**EXERCISE**: Copy out the entries exactly, from the first line to the last.

Saved entries:
______

-- pv_equiv track=rewrite | github.com/sakagami0615/library-snippet-registration | snippet/src/lib_loader/check.py | check_library_code_block
-- ===== SOURCE A (Python) =====
-- def check_library_code_block(lines: list[str], code_block_begin: str, code_block_end: str) -> bool:
--     """ライブラリコードブロックの開始・終了マークが正しく配置されているかチェックする
--
--     コードブロックの開始マークと終了マークが適切にネストされているかを検証します。
--     不正なネストや順序の誤りを検出します。
--
--     Args:
--         lines (list[str]): チェック対象のコード行のリスト
--         code_block_begin (str): コードブロック開始マーク (ex: "lib:begin")
--         code_block_end (str): コードブロック終了マーク (ex: "lib:end")
--
--     Returns:
--         bool: コードブロックが正しく配置されている場合True、それ以外はFalse
--
--     Note:
--         - カウンタが負の値になる場合: 終了マークが開始マークより先に出現
--         - カウンタが1を超える場合: コードブロックが入れ子になっている
--         - 最終的にカウンタが0でない場合: 開始と終了のペアが一致しない
--     """
--     counter = 0
--
--     for line in lines:
--         if code_block_begin in line:
--             counter += 1
--         elif code_block_end in line:
--             counter -= 1
--
--         if counter < 0 or counter > 1:
--             return False
--
--     return counter == 0
-- ===== SOURCE B (Python) =====
-- def check_library_code_block(lines: list[str], code_block_begin: str, code_block_end: str) -> bool:
--     tokens = []
--     for line in lines:
--         if code_block_begin in line:
--             tokens.append('begin')
--         elif code_block_end in line:
--             tokens.append('end')
--     return tokens == ['begin', 'end'] * (len(tokens) // 2)
-- ===== Notes on version B (the rewrite author's own statement) =====
-- stated objective: alternative
-- what changed: Replaces the running nesting counter with a two-pass scheme: first extract the ordered list of begin/end marker tokens, then validate that the list equals ['begin','end'] repeated, i.e. strict begin/end alternation.
import Mathlib
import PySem

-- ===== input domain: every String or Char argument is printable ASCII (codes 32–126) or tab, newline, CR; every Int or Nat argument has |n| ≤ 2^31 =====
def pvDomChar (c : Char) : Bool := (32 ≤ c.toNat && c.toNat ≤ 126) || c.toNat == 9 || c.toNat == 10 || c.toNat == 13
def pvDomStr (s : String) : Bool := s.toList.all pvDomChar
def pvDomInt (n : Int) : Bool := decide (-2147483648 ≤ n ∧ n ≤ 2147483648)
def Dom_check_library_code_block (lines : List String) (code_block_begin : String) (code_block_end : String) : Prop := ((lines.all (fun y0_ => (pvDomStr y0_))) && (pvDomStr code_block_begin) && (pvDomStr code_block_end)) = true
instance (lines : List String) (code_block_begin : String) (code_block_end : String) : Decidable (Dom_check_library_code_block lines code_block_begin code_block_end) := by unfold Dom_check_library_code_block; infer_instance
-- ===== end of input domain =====

-- B replaces A's running counter with a two-pass scheme (extract marker tokens, then check the list is ['begin','end'] repeated); same cost, alternative decomposition.


-- ===== PORT A =====
-- A's loop with early return: recursion over the lines carrying the counter.
def checkA_loop (b e : String) (lines : List String) (counter : Int) : Bool :=
  match lines with
  | [] => counter == 0
  | line :: rest =>
    let counter :=
      if PySem.Str.isIn b line then counter + 1
      else if PySem.Str.isIn e line then counter - 1
      else counter
    if counter < 0 || counter > 1 then false
    else checkA_loop b e rest counter

def check_library_code_block (lines : List String) (code_block_begin : String) (code_block_end : String) : Bool :=
  checkA_loop code_block_begin code_block_end lines 0

-- ===== PORT B =====
def check_library_code_block_alt (lines : List String) (code_block_begin : String) (code_block_end : String) : Bool :=
  let tokens := lines.foldl (fun acc line =>
      if PySem.Str.isIn code_block_begin line then acc ++ ["begin"]
      else if PySem.Str.isIn code_block_end line then acc ++ ["end"]
      else acc) []
  tokens == (List.replicate (tokens.length / 2) ["begin", "end"]).flatten

-- ===== PRECONDITION & SPEC =====
def Spec_check_library_code_block (lines : List String) (code_block_begin : String) (code_block_end : String) (out : Bool) : Prop := out = check_library_code_block_alt lines code_block_begin code_block_end
instance (lines : List String) (code_block_begin : String) (code_block_end : String) (out : Bool) : Decidable (Spec_check_library_code_block lines code_block_begin code_block_end out) := by unfold Spec_check_library_code_block; infer_instance

-- ===== CLAIM (what is proved, stated in full; the proofs are below) =====
def Claim_equal_check_library_code_block : Prop := ∀ (lines : List String) (code_block_begin : String) (code_block_end : String), Dom_check_library_code_block lines code_block_begin code_block_end → Spec_check_library_code_block lines code_block_begin code_block_end (check_library_code_block lines code_block_begin code_block_end)

-- ===== LEMMAS AND PROOFS =====

-- the token list both programs implicitly walk
def toks (b e : String) (lines : List String) : List String :=
  lines.filterMap (fun line =>
    if PySem.Str.isIn b line then some "begin"
    else if PySem.Str.isIn e line then some "end"
    else none)

-- well-formedness of a token list: strict begin/end alternation, complete pairs
def wf : List String → Bool
  | [] => true
  | [_] => false
  | x :: y :: r => x == "begin" && y == "end" && wf r

-- well-formedness when a "begin" is already open
def wfE : List String → Bool
  | [] => false
  | y :: r => y == "end" && wf r

lemma wf_begin_cons (ts : List String) : wf ("begin" :: ts) = wfE ts := by
  cases ts <;> simp [wf, wfE]

lemma wf_end_cons (ts : List String) : wf ("end" :: ts) = false := by
  cases ts <;> simp [wf]

lemma checkA_eq_wf (b e : String) (lines : List String) :
    checkA_loop b e lines 0 = wf (toks b e lines) ∧
    checkA_loop b e lines 1 = wfE (toks b e lines) := by
  induction lines with
  | nil => simp [checkA_loop, toks, wf, wfE]
  | cons l rest ih =>
    by_cases hb : PySem.Chars.isIn b.toList l.toList
    · simp [checkA_loop, toks, hb, wf_begin_cons, wfE, ih.2]
    · by_cases he : PySem.Chars.isIn e.toList l.toList
      · constructor
        · simp [checkA_loop, toks, hb, he, wf_end_cons]
        · simp [checkA_loop, toks, hb, he, wfE, ih.1]
      · simp [checkA_loop, toks, hb, he, ih.1, ih.2]

lemma toks_foldl (b e : String) (lines : List String) (acc : List String) :
    lines.foldl (fun acc line =>
      if PySem.Str.isIn b line then acc ++ ["begin"]
      else if PySem.Str.isIn e line then acc ++ ["end"]
      else acc) acc = acc ++ toks b e lines := by
  induction lines generalizing acc with
  | nil => simp [toks]
  | cons l rest ih =>
    simp only [PySem.Str.isIn_eq] at ih
    by_cases hb : PySem.Chars.isIn b.toList l.toList <;>
      by_cases he : PySem.Chars.isIn e.toList l.toList <;>
      simp [toks, hb, he, ih]

lemma wf_eq_replicate (ts : List String) :
    wf ts = (ts == (List.replicate (ts.length / 2) ["begin", "end"]).flatten) := by
  induction ts using wf.induct with
  | case1 => simp [wf]
  | case2 x => simp [wf]
  | case3 x y r ih =>
    have h2 : (r.length + 1 + 1) / 2 = r.length / 2 + 1 := by omega
    simp [wf, ih, h2, List.replicate_succ, Bool.and_assoc]

-- ===== VERDICT (by name: the statement is the Claim_ definition above) =====
theorem check_library_code_block_spec : Claim_equal_check_library_code_block := by
  intro lines b e _
  unfold Spec_check_library_code_block check_library_code_block check_library_code_block_alt
  rw [(checkA_eq_wf b e lines).1, toks_foldl, List.nil_append, wf_eq_replicate]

______

**WRITTEN SOLUTION**:
-- pv_equiv track=rewrite | github.com/sakagami0615/library-snippet-registration | snippet/src/lib_loader/check.py | check_library_code_block
-- ===== SOURCE A (Python) =====
-- def check_library_code_block(lines: list[str], code_block_begin: str, code_block_end: str) -> bool:
--     """ライブラリコードブロックの開始・終了マークが正しく配置されているかチェックする
--
--     コードブロックの開始マークと終了マークが適切にネストされているかを検証します。
--     不正なネストや順序の誤りを検出します。
--
--     Args:
--         lines (list[str]): チェック対象のコード行のリスト
--         code_block_begin (str): コードブロック開始マーク (ex: "lib:begin")
--         code_block_end (str): コードブロック終了マーク (ex: "lib:end")
--
--     Returns:
--         bool: コードブロックが正しく配置されている場合True、それ以外はFalse
--
--     Note:
--         - カウンタが負の値になる場合: 終了マークが開始マークより先に出現
--         - カウンタが1を超える場合: コードブロックが入れ子になっている
--         - 最終的にカウンタが0でない場合: 開始と終了のペアが一致しない
--     """
--     counter = 0
--
--     for line in lines:
--         if code_block_begin in line:
--             counter += 1
--         elif code_block_end in line:
--             counter -= 1
--
--         if counter < 0 or counter > 1:
--             return False
--
--     return counter == 0
-- ===== SOURCE B (Python) =====
-- def check_library_code_block(lines: list[str], code_block_begin: str, code_block_end: str) -> bool:
--     tokens = []
--     for line in lines:
--         if code_block_begin in line:
--             tokens.append('begin')
--         elif code_block_end in line:
--             tokens.append('end')
--     return tokens == ['begin', 'end'] * (len(tokens) // 2)
-- ===== Notes on version B (the rewrite author's own statement) =====
-- stated objective: alternative
-- what changed: Replaces the running nesting counter with a two-pass scheme: first extract the ordered list of begin/end marker tokens, then validate that the list equals ['begin','end'] repeated, i.e. strict begin/end alternation.
import Mathlib
import PySem

-- ===== input domain: every String or Char argument is printable ASCII (codes 32–126) or tab, newline, CR; every Int or Nat argument has |n| ≤ 2^31 =====
def pvDomChar (c : Char) : Bool := (32 ≤ c.toNat && c.toNat ≤ 126) || c.toNat == 9 || c.toNat == 10 || c.toNat == 13
def pvDomStr (s : String) : Bool := s.toList.all pvDomChar
def pvDomInt (n : Int) : Bool := decide (-2147483648 ≤ n ∧ n ≤ 2147483648)
def Dom_check_library_code_block (lines : List String) (code_block_begin : String) (code_block_end : String) : Prop := ((lines.all (fun y0_ => (pvDomStr y0_))) && (pvDomStr code_block_begin) && (pvDomStr code_block_end)) = true
instance (lines : List String) (code_block_begin : String) (code_block_end : String) : Decidable (Dom_check_library_code_block lines code_block_begin code_block_end) := by unfold Dom_check_library_code_block; infer_instance
-- ===== end of input domain =====

-- B replaces A's running counter with a two-pass scheme (extract marker tokens, then check the list is ['begin','end'] repeated); same cost, alternative decomposition.


-- ===== PORT A =====
-- A's loop with early return: recursion over the lines carrying the counter.
def checkA_loop (b e : String) (lines : List String) (counter : Int) : Bool :=
  match lines with
  | [] => counter == 0
  | line :: rest =>
    let counter :=
      if PySem.Str.isIn b line then counter + 1
      else if PySem.Str.isIn e line then counter - 1
      else counter
    if counter < 0 || counter > 1 then false
    else checkA_loop b e rest counter

def check_library_code_block (lines : List String) (code_block_begin : String) (code_block_end : String) : Bool :=
  checkA_loop code_block_begin code_block_end lines 0

-- ===== PORT B =====
def check_library_code_block_alt (lines : List String) (code_block_begin : String) (code_block_end : String) : Bool :=
  let tokens := lines.foldl (fun acc line =>
      if PySem.Str.isIn code_block_begin line then acc ++ ["begin"]
      else if PySem.Str.isIn code_block_end line then acc ++ ["end"]
      else acc) []
  tokens == (List.replicate (tokens.length / 2) ["begin", "end"]).flatten

-- ===== PRECONDITION & SPEC =====
def Spec_check_library_code_block (lines : List String) (code_block_begin : String) (code_block_end : String) (out : Bool) : Prop := out = check_library_code_block_alt lines code_block_begin code_block_end
instance (lines : List String) (code_block_begin : String) (code_block_end : String) (out : Bool) : Decidable (Spec_check_library_code_block lines code_block_begin code_block_end out) := by unfold Spec_check_library_code_block; infer_instance

-- ===== CLAIM (what is proved, stated in full; the proofs are below) =====
def Claim_equal_check_library_code_block : Prop := ∀ (lines : List String) (code_block_begin : String) (code_block_end : String), Dom_check_library_code_block lines code_block_begin code_block_end → Spec_check_library_code_block lines code_block_begin code_block_end (check_library_code_block lines code_block_begin code_block_end)

-- ===== LEMMAS AND PROOFS =====

-- the token list both programs implicitly walk
def toks (b e : String) (lines : List String) : List String :=
  lines.filterMap (fun line =>
    if PySem.Str.isIn b line then some "begin"
    else if PySem.Str.isIn e line then some "end"
    else none)

-- well-formedness of a token list: strict begin/end alternation, complete pairs
def wf : List String → Bool
  | [] => true
  | [_] => false
  | x :: y :: r => x == "begin" && y == "end" && wf r

-- well-formedness when a "begin" is already open
def wfE : List String → Bool
  | [] => false
  | y :: r => y == "end" && wf r

lemma wf_begin_cons (ts : List String) : wf ("begin" :: ts) = wfE ts := by
  cases ts <;> simp [wf, wfE]

lemma wf_end_cons (ts : List String) : wf ("end" :: ts) = false := by
  cases ts <;> simp [wf]

lemma checkA_eq_wf (b e : String) (lines : List String) :
    checkA_loop b e lines 0 = wf (toks b e lines) ∧
    checkA_loop b e lines 1 = wfE (toks b e lines) := by
  induction lines with
  | nil => simp [checkA_loop, toks, wf, wfE]
  | cons l rest ih =>
    by_cases hb : PySem.Chars.isIn b.toList l.toList
    · simp [checkA_loop, toks, hb, wf_begin_cons, wfE, ih.2]
    · by_cases he : PySem.Chars.isIn e.toList l.toList
      · constructor
        · simp [checkA_loop, toks, hb, he, wf_end_cons]
        · simp [checkA_loop, toks, hb, he, wfE, ih.1]
      · simp [checkA_loop, toks, hb, he, ih.1, ih.2]

lemma toks_foldl (b e : String) (lines : List String) (acc : List String) :
    lines.foldl (fun acc line =>
      if PySem.Str.isIn b line then acc ++ ["begin"]
      else if PySem.Str.isIn e line then acc ++ ["end"]
      else acc) acc = acc ++ toks b e lines := by
  induction lines generalizing acc with
  | nil => simp [toks]
  | cons l rest ih =>
    simp only [PySem.Str.isIn_eq] at ih
    by_cases hb : PySem.Chars.isIn b.toList l.toList <;>
      by_cases he : PySem.Chars.isIn e.toList l.toList <;>
      simp [toks, hb, he, ih]

lemma wf_eq_replicate (ts : List String) :
    wf ts = (ts == (List.replicate (ts.length / 2) ["begin", "end"]).flatten) := by
  induction ts using wf.induct with
  | case1 => simp [wf]
  | case2 x => simp [wf]
  | case3 x y r ih =>
    have h2 : (r.length + 1 + 1) / 2 = r.length / 2 + 1 := by omega
    simp [wf, ih, h2, List.replicate_succ, Bool.and_assoc]

-- ===== VERDICT (by name: the statement is the Claim_ definition above) =====
theorem check_library_code_block_spec : Claim_equal_check_library_code_block := by
  intro lines b e _
  unfold Spec_check_library_code_block check_library_code_block check_library_code_block_alt
  rw [(checkA_eq_wf b e lines).1, toks_foldl, List.nil_append, wf_eq_replicate]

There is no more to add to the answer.